Al correr la cortina, no encontraron a un hombre, sino una pila de cajas, una pequeña mesa plegable y varios sobres sellados, cuidadosamente dispuestos. Un altavoz negro impermeable seguía reproduciendo grabaciones de voces masculinas tenues.
Margaret se quedó mirando con incredulidad. “¿Qué… qué es esto?”
Sophie tragó saliva. «Es trabajo. Por favor… déjame explicarte».
Los agentes, al darse cuenta de que no había peligro inmediato, retrocedieron y permitieron que Sophie hablara. Explicó que trabajaba a distancia para una agencia de publicidad con sede en Londres, pero que también había realizado proyectos freelance para clientes en el extranjero. Uno de esos proyectos consistía en crear contenido de vídeo para un discreto lanzamiento de producto que requería absoluta confidencialidad. Había estado usando el baño como espacio insonorizado temporal, ya que el agua corriente impedía que se oyera cualquier sonido a través de las delgadas paredes de la casa.
Margaret estaba atónita, pero seguía desconfiada. “¿Y las voces?”
Sophie dudó. «Esas eran grabaciones de voz en off de un cliente de Nueva York. Las usamos para sincronizar las imágenes».
Los oficiales confirmaron que no hubo ningún delito, pero la tensión entre Margaret y Sophie ahora era palpable.
Durante los siguientes días, la casa parecía un campo minado. Margaret evitaba a Sophie, pero las preguntas sin respuesta la atormentaban. ¿Por qué ocultarle semejante trabajo a la familia?
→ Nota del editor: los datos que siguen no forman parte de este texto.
theorem pvB_eq_descConcat (l : List (List Int)) :
    organizar_listas_por_tamanho_alt l = pvDescConcat (l.foldl pvStepMaior 0).toNat l := by
  show (PySem.List.pyRange
      (l.foldl (fun s e => (pvStepBucket s.1 e, pvStepMaior s.2 e))
        ((PySem.Dict.mk [] : PySem.Dict Int (List (List Int))), (0 : Int))).2 (-1) (-1)).foldl
      (fun acc tamanho => acc ++
        (l.foldl (fun s e => (pvStepBucket s.1 e, pvStepMaior s.2 e))
          ((PySem.Dict.mk [] : PySem.Dict Int (List (List Int))), (0 : Int))).1.getD tamanho []) [] = _
  rw [PySem.List.foldl_prod_mk]
  rw [PySem.List.foldl_append_eq_flatMap, List.nil_append]
  have h0 : 0 ≤ l.foldl pvStepMaior 0 := (pvMaior_spec l).1
  have hM : ((l.foldl pvStepMaior 0).toNat : Int) = l.foldl pvStepMaior 0 := by omega
  rw [← hM]
  exact pvFlatMap_desc l (l.foldl pvStepMaior 0).toNat

theorem pv_main (l : List (List Int)) :
    organizar_listas_por_tamanho l = organizar_listas_por_tamanho_alt l := by
  rw [pvA_eq_iter, pvB_eq_descConcat]
  set z := pvIter l.length l with hz
  set M := (l.foldl pvStepMaior 0).toNat with hMdef
  have hfil : ∀ k : Nat, z.filter (fun x => x.length == k) = l.filter (fun x => x.length == k) :=
    fun k => pvIter_filter l.length l k
  have hsorted := pvIter_sorted l.length l (le_refl _)
  have hbound : ∀ x ∈ z, x.length ≤ M := by
    intro x hx
    have hxl : x ∈ l := pv_mem_of_filters z l hfil x hx
    have := (pvMaior_spec l).2 x hxl
    omega
  rw [← pvDescConcat_sorted z M hsorted hbound]
  exact pvDescConcat_congr M z l hfil

-- ===== VERDICT (by name: the statement is the Claim_ definition above) =====
theorem organizar_listas_por_tamanho_spec : Claim_equal_organizar_listas_por_tamanho := by
  intro listas _hdom
  unfold Spec_organizar_listas_por_tamanho
  exact pv_main listas
lemma fh_key_le (q : String → Bool) :
    ∀ (t sv : List String) (k : Int) (p : Int × String), p ∈ fh q sv t k → k ≤ p.1 := by
  intro t
  induction t with
  | nil => intro sv k p hp; simp [fh] at hp
  | cons z t ih =>
    intro sv k p hp
    by_cases h : (q z && !(sv.contains z)) = true
    · rw [fh_cons_pos q sv z t k h, List.mem_cons] at hp
      rcases hp with h1 | h2
      · subst h1; exact le_refl _
      · have := ih (sv ++ [z]) (k + 1) p h2; omega
    · rw [fh_cons_neg q sv z t k (by simpa using h)] at hp
      have := ih sv (k + 1) p hp; omega

lemma fh_pairwise (q : String → Bool) :
    ∀ (t sv : List String) (k : Int), (fh q sv t k).Pairwise (fun a b => a.1 < b.1) := by
  intro t
  induction t with
  | nil => intro sv k; simp [fh]
  | cons z t ih =>
    intro sv k
    by_cases h : (q z && !(sv.contains z)) = true
    · rw [fh_cons_pos q sv z t k h]
      refine List.Pairwise.cons ?_ (ih (sv ++ [z]) (k + 1))
      intro p hp
      have := fh_key_le q t (sv ++ [z]) (k + 1) p hp
      simp only
      omega
    · rw [fh_cons_neg q sv z t k (by simpa using h)]
      exact ih sv (k + 1)

lemma fh_nodup (q : String → Bool) (t sv : List String) (k : Int) : (fh q sv t k).Nodup :=
  (fh_pairwise q t sv k).imp (fun h heq => by rw [heq] at h; exact lt_irrefl _ h)

lemma mem_fh (q : String → Bool) :
    ∀ (t sv : List String) (k j : Int) (y : String),
      ((j, y) ∈ fh q sv t k ↔
        q y = true ∧ y ∉ sv ∧ ∃ n : Nat, PySem.List.index? t y = some n ∧ j = k + n) := by
  intro t
  induction t with
  | nil =>
    intro sv k j y
    constructor
    · intro h; exact absurd h (by simp [fh])
    · rintro ⟨-, -, n, hn, -⟩
      have hnone : PySem.List.index? ([] : List String) y = none := by
        rw [PySem.List.index?_eq_none_iff]; simp
      rw [hnone] at hn
      cases hn
  | cons z t ih =>
    intro sv k j y
    by_cases hcond : (q z && !(sv.contains z)) = true
    · rw [fh_cons_pos q sv z t k hcond, List.mem_cons]
      have h' := hcond
      rw [Bool.and_eq_true] at h'
      obtain ⟨hqz, hcz⟩ := h'
      have hzsv : z ∉ sv := by
        intro hm; rw [List.contains_iff_mem.mpr hm] at hcz; simp at hcz
      by_cases hyz : y = z
      · subst hyz
        rw [PySem.List.index?_cons_self]
        constructor
        · rintro (h1 | h2)
          · have hjk : j = k := by
              have := congrArg Prod.fst h1; simpa using this
            exact ⟨hqz, hzsv, 0, rfl, by omega⟩
          · exfalso
            exact ((ih (sv ++ [y]) (k + 1) j y).mp h2).2.1 (by simp)
        · rintro ⟨-, -, n, hn, hj⟩
          have hn0 : n = 0 := by injection hn with h'; omega
          subst hn0
          left
          have : j = k := by omega
          rw [this]
      · have hidx : PySem.List.index? (z :: t) y
            = Option.map (fun x => x + 1) (PySem.List.index? t y) :=
          PySem.List.index?_cons_of_ne t (fun he => hyz he.symm)
        have hsv : (y ∉ sv ++ [z]) ↔ y ∉ sv := by simp [hyz]
        constructor
        · rintro (h1 | h2)
          · exfalso
            have := congrArg Prod.snd h1
            simp at this
            exact hyz this
          · obtain ⟨hq', hns, n, hn, hj⟩ := (ih (sv ++ [z]) (k + 1) j y).mp h2
            refine ⟨hq', hsv.mp hns, n + 1, ?_, ?_⟩
            · rw [hidx, hn]; rfl
            · push_cast
              omega
        · rintro ⟨hq', hns, n, hn, hj⟩
          rw [hidx] at hn
          cases hmem : PySem.List.index? t y with
          | none => rw [hmem] at hn; cases hn
          | some m =>
            rw [hmem] at hn
            have hn' : (some (m + 1) : Option Nat) = some n := hn
            have hnm : n = m + 1 := by injection hn' with h'; omega
            subst hnm
            right
            refine (ih (sv ++ [z]) (k + 1) j y).mpr ⟨hq', hsv.mpr hns, m, hmem, ?_⟩
            push_cast at hj ⊢
            omega
    · have hcf : (q z && !(sv.contains z)) = false := by simpa using hcond
      rw [fh_cons_neg q sv z t k hcf]
      have hcase : q z = false ∨ z ∈ sv := by
        by_cases hq : q z = true
        · right
          rw [hq] at hcf
          simp only [Bool.true_and, Bool.not_eq_false'] at hcf
          exact List.contains_iff_mem.mp hcf
        · left; simpa using hq
      by_cases hyz : y = z
      · subst hyz
        constructor
        · intro hmem
          obtain ⟨hq', hns, -⟩ := (ih sv (k + 1) j y).mp hmem
          exfalso
          rcases hcase with hc | hc
          · rw [hq'] at hc; cases hc
          · exact hns hc
        · rintro ⟨hq', hns, -⟩
          exfalso
          rcases hcase with hc | hc
          · rw [hq'] at hc; cases hc
          · exact hns hc
      · have hidx : PySem.List.index? (z :: t) y
            = Option.map (fun x => x + 1) (PySem.List.index? t y) :=
          PySem.List.index?_cons_of_ne t (fun he => hyz he.symm)
        rw [ih sv (k + 1) j y, hidx]
        constructor
        · rintro ⟨hq', hns, n, hn, hj⟩
          refine ⟨hq', hns, n + 1, by rw [hn]; rfl, by push_cast at hj ⊢; omega⟩
        · rintro ⟨hq', hns, n, hn, hj⟩
          cases hmem : PySem.List.index? t y with
          | none => rw [hmem] at hn; cases hn
          | some m =>
            rw [hmem] at hn
            have hn' : (some (m + 1) : Option Nat) = some n := hn
            have hnm : n = m + 1 := by injection hn' with h'; omega
            subst hnm
            exact ⟨hq', hns, m, rfl, by push_cast at hj ⊢; omega⟩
Una noche, James finalmente confrontó a Sophie. Bajo presión, Sophie confesó toda la verdad. Si bien había trabajado como freelance, las sesiones en el baño no solo se trataban de privacidad; se trataban de proteger a un cliente cuya identidad podría causar problemas a la familia de James.
El cliente era un periodista de investigación independiente que producía reportajes sobre corrupción corporativa. Sophie había sido contratada para editar pruebas de video confidenciales, y temía que si alguien lo supiera, incluso sus suegros, pudiera ponerlos en peligro. El agua corriente no solo servía para enmascarar el sonido, sino como señuelo en caso de que alguien intentara espiar.
Margaret, aunque al principio le daba vergüenza llamar a la policía, acabó entendiendo. Incluso admitió que admiraba el compromiso de Sophie, aunque ojalá hubiera confiado lo suficiente en ellos como para explicárselo antes.
Al final, el incidente se convirtió en un secreto familiar. Pero para Margaret, esa noche siempre sería aquella en la que una inocente “ducha larga” casi se convirtió en una investigación criminal.